On one side of the room, there is a table and two wooden chairs, made of solid wood. The chairs never creak.
They sit across from each other, and one chair is always occupied. The other, my own chair is only sometimes. Sometimes, when I can feel the sun shining outside the room, heating up the floor, I get restless and pace, ignoring the chair that never squeaks, where the chair across is always occupied.
But every once in awhile, the sun stops shining. Thunderstorms rage outside the room, and the boards and shingles are sometimes shaken, but the frame remains quiet and peaceful, as the other chair whispers to be still and know. The frame of the house is never shaken, and I never leave the house. When the rain comes down, my pacing stops. In my fear, I go to the quiet chair across form one that will always be occupied. We sit and talk, and as I listen, my fears melt away, a light on the water drifting away slowly into the night. We sit and talk, sometimes saying nothing at all, the storm raging on around us. I hear the shingles rattling around me, but water never drips into the room. I feel the cold from the clouds and the wind, but the room and conversation makes me forget and keeps me warm.
When the storm clears, I look out the window on the other side of the room. I can see a rainbow and blue skies, stretching on into the west, across the distant shore. I see small glimpses of the paradise outside of the door, the paradise that awaits me, says the person in the seat that will always be occupied.
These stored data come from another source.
-- pv_equiv track=rewrite | github.com/kyotoai/SEIMEI | exp8_csv_small/train_v3.py | truncate_messages_before_step
-- ===== SOURCE A (Python) =====
-- from typing import Any, Dict, List, Optional, Sequence, Set, Tuple, Union
--
-- def truncate_messages_before_step(messages: Sequence[Dict[str, Any]], step: int) -> List[Dict[str, Any]]:
--     if step <= 1:
--         truncated: List[Dict[str, Any]] = []
--         agent_seen = 0
--         for msg in messages:
--             if msg.get("role") == "agent":
--                 agent_seen += 1
--                 if agent_seen >= 1:
--                     break
--             truncated.append(dict(msg))
--         return truncated
--
--     truncated = []
--     agent_seen = 0
--     for msg in messages:
--         if msg.get("role") == "agent":
--             agent_seen += 1
--             if agent_seen >= step:
--                 break
--         truncated.append(dict(msg))
--     return truncated
-- ===== SOURCE B (Python) =====
-- from typing import Any, Dict, List, Sequence
--
-- def truncate_messages_before_step(messages: Sequence[Dict[str, Any]], step: int) -> List[Dict[str, Any]]:
--     k = max(step, 1)
--     positions = [i for i, m in enumerate(messages) if m.get("role") == "agent"]
--     cutoff = positions[k - 1] if len(positions) >= k else len(messages)
--     return [dict(m) for m in messages[:cutoff]]
-- ===== Notes on version B (the rewrite author's own statement) =====
-- stated objective: alternative
-- what changed: B first materialises the full index list of all agent-message positions (one comprehension, no early break), then picks the k-th position (or the list length) by direct indexing and copies that prefix, instead of A's two duplicated copy-and-break scan loops selected by a step<=1 branch.
import Mathlib
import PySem

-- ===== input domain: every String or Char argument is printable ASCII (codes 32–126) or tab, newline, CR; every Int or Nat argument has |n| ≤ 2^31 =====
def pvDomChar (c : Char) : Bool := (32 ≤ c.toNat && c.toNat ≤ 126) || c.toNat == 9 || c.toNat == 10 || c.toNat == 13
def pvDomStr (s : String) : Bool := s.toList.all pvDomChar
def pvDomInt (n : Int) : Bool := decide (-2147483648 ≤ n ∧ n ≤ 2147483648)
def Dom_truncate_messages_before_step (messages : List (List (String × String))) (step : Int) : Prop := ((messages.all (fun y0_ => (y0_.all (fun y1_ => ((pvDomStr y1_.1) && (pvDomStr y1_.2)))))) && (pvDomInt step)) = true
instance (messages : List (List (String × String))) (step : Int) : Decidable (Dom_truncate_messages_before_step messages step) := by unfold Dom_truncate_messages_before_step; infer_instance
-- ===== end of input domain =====

-- B builds the full index list of agent-message positions, then cuts at the k-th one by direct
-- indexing, replacing A's two duplicated copy-and-break loops; same behaviour and O(n) cost.


-- ===== PORT A =====
-- the for-loop of A (both branches share this shape): append dict-copies until the
-- thr-th message with role == "agent" is seen, then break.  dict(msg) is a copy = identity here.
def pvLoopA (thr : Int) : List (List (String × String)) → Int → List (List (String × String))
  | [], _ => []
  | msg :: rest, seen =>
    if (PySem.Dict.mk msg).get? "role" == some "agent" then
      if seen + 1 ≥ thr then []
      else msg :: pvLoopA thr rest (seen + 1)
    else msg :: pvLoopA thr rest seen

def truncate_messages_before_step (messages : List (List (String × String))) (step : Int) : List (List (String × String)) :=
  if step ≤ 1 then pvLoopA 1 messages 0 else pvLoopA step messages 0

-- ===== PORT B =====
-- [i for i, m in enumerate(messages) if m.get("role") == "agent"]
-- (zipIdx pairs each element with its index, like enumerate with components swapped)
def pvAgentPositions (msgs : List (List (String × String))) : List Nat :=
  ((msgs.zipIdx).filter (fun p => (PySem.Dict.mk p.1).get? "role" == some "agent")).map (fun p => p.2)

def truncate_messages_before_step_alt (messages : List (List (String × String))) (step : Int) : List (List (String × String)) :=
  let k : Int := max step 1
  let positions := pvAgentPositions messages
  -- positions[k-1] if len(positions) >= k else len(messages); k ≥ 1 so (k-1).toNat is exact
  let cutoff : Nat := if (positions.length : Int) ≥ k then positions.getD (k - 1).toNat 0 else messages.length
  (messages.take cutoff).map (fun m => m)   -- [dict(m) for m in messages[:cutoff]]; dict(m) is a copy

-- ===== PRECONDITION & SPEC =====
def Spec_truncate_messages_before_step (messages : List (List (String × String))) (step : Int) (out : List (List (String × String))) : Prop := out = truncate_messages_before_step_alt messages step
instance (messages : List (List (String × String))) (step : Int) (out : List (List (String × String))) : Decidable (Spec_truncate_messages_before_step messages step out) := by unfold Spec_truncate_messages_before_step; infer_instance

-- ===== CLAIM (what is proved, stated in full; the proofs are below) =====
def Claim_equal_truncate_messages_before_step : Prop := ∀ (messages : List (List (String × String))) (step : Int), Dom_truncate_messages_before_step messages step → Spec_truncate_messages_before_step messages step (truncate_messages_before_step messages step)

-- ===== LEMMAS AND PROOFS =====

-- B's cutoff as a function of the remaining threshold
def pvCut (j : Int) (msgs : List (List (String × String))) : Nat :=
  if ((pvAgentPositions msgs).length : Int) ≥ j then (pvAgentPositions msgs).getD (j - 1).toNat 0 else msgs.length

theorem pvZipIdx_shift (P : (List (String × String)) × Nat → Bool)
    (hP : ∀ m i j, P (m, i) = P (m, j)) (rest : List (List (String × String))) (n : Nat) :
    ((rest.zipIdx (n + 1)).filter P).map (fun p => p.2)
      = (((rest.zipIdx n).filter P).map (fun p => p.2)).map (fun i => i + 1) := by
  induction rest generalizing n with
  | nil => rfl
  | cons m rest ih =>
    simp only [List.zipIdx_cons, List.filter_cons]
    rw [hP m (n+1) n]
    cases h : P (m, n) <;> simp [h, ih]

theorem pvAgentPositions_cons (m : List (String × String)) (rest : List (List (String × String))) :
    pvAgentPositions (m :: rest)
      = if (PySem.Dict.mk m).get? "role" == some "agent"
        then 0 :: (pvAgentPositions rest).map (fun i => i + 1)
        else (pvAgentPositions rest).map (fun i => i + 1) := by
  unfold pvAgentPositions
  simp only [List.zipIdx_cons, List.filter_cons]
  cases h : (PySem.Dict.mk m).get? "role" == some "agent" <;>
    simp only [h, if_true, Bool.false_eq_true, if_false, List.map_cons] <;>
    rw [pvZipIdx_shift _ (fun _ _ _ => rfl)]

theorem pvGetD_map_add_one (l : List Nat) (i : Nat) (h : i < l.length) :
    (l.map (fun x => x + 1)).getD i 0 = l.getD i 0 + 1 := by
  induction l generalizing i with
  | nil => simp at h
  | cons a l ih =>
    cases i with
    | zero => rfl
    | succ i => simpa using ih i (by simpa using h)

theorem pvLoopA_eq_take (msgs : List (List (String × String))) (k seen : Int)
    (hk : k - seen ≥ 1) : pvLoopA k msgs seen = msgs.take (pvCut (k - seen) msgs) := by
  induction msgs generalizing seen with
  | nil => simp [pvLoopA, pvCut]
  | cons m rest ih =>
    simp only [pvLoopA]
    cases h : (PySem.Dict.mk m).get? "role" == some "agent" with
    | true =>
      simp only [h, if_true]
      unfold pvCut
      rw [pvAgentPositions_cons, h]
      simp only [if_true, List.length_cons, List.length_map]
      by_cases hb : seen + 1 ≥ k
      · -- break: k - seen = 1, cutoff = positions[0] = 0
        have hj : k - seen = 1 := by omega
        rw [hj]
        simp [hb]
      · simp only [if_neg hb]
        rw [ih (seen + 1) (by omega)]
        unfold pvCut
        set pos := pvAgentPositions rest with hpos
        split_ifs with h1 h2 h2
        · have hidx : (k - seen - 1).toNat = (k - (seen + 1) - 1).toNat + 1 := by omega
          rw [hidx]
          simp only [List.getD_cons_succ]
          rw [pvGetD_map_add_one _ _ (by omega)]
          rw [List.take_succ_cons]
        · exfalso; omega
        · exfalso; omega
        · simp
    | false =>
      simp only [h, Bool.false_eq_true, if_false]
      rw [ih seen hk]
      unfold pvCut
      rw [pvAgentPositions_cons, h]
      simp only [Bool.false_eq_true, if_false, List.length_map]
      set pos := pvAgentPositions rest with hpos
      split_ifs with hc
      · rw [pvGetD_map_add_one _ _ (by omega)]
        simp
      · simp

-- ===== VERDICT (by name: the statement is the Claim_ definition above) =====
theorem truncate_messages_before_step_spec : Claim_equal_truncate_messages_before_step := by
  intro messages step _
  unfold Spec_truncate_messages_before_step truncate_messages_before_step truncate_messages_before_step_alt
  simp only [List.map_id']
  by_cases h : step ≤ 1
  · rw [if_pos h, pvLoopA_eq_take messages 1 0 (by omega)]
    have hm : max step 1 = 1 := by omega
    simp [pvCut, hm]
  · rw [if_neg h, pvLoopA_eq_take messages step 0 (by omega)]
    have hm : max step 1 = step := by omega
    simp [pvCut, hm]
On the horizon, I can see an endless white, calling me home. But the person in the other chair makes me wait to leave the room, and we continue talking.
One day, when days and nights aren’t counted anymore, the chair across from me is no longer occupied. The person from the chair stands waiting at the door to the room, calling me to Him. I leave my chair, which still stands silently, never making a sound. I walk to Him, and He takes my hand, soft but calloused and rough in the centers.
He opens the door and I am met with white light. Light so bright, I want to close my eyes. But He holds my hand, and leads me forward into the blindness. Beneath my feet, there’s wood. Rough and sharp, it hurts my gentle feet, but He continues to lead me forward. I step down and the wood hurts my toes. I step down again, blind from the light, and the wood hurts my heels. Once more I step down, and splinters drive into the bottom of my feet, and I want to run back into the room, but He still leads me forward.
And in a flash, I feel sand. Soft, warm sand, that digs the splinters out and makes my skin as soft as it was when I was first born. The hands still hold mine as my eyes adjust to the blinding light, and I open my eyes to the sight before me.
White shores.
Rolling back into the farthest reaches of the horizon of the west, as far as I can imagine, I see snow-white shores and clear water rolling up the beach, tickling my feet. The sun shines on my face, but never burns. The water is warm, and the breeze moves my hair softly, and everything has a feeling of warmth that can never be taken away.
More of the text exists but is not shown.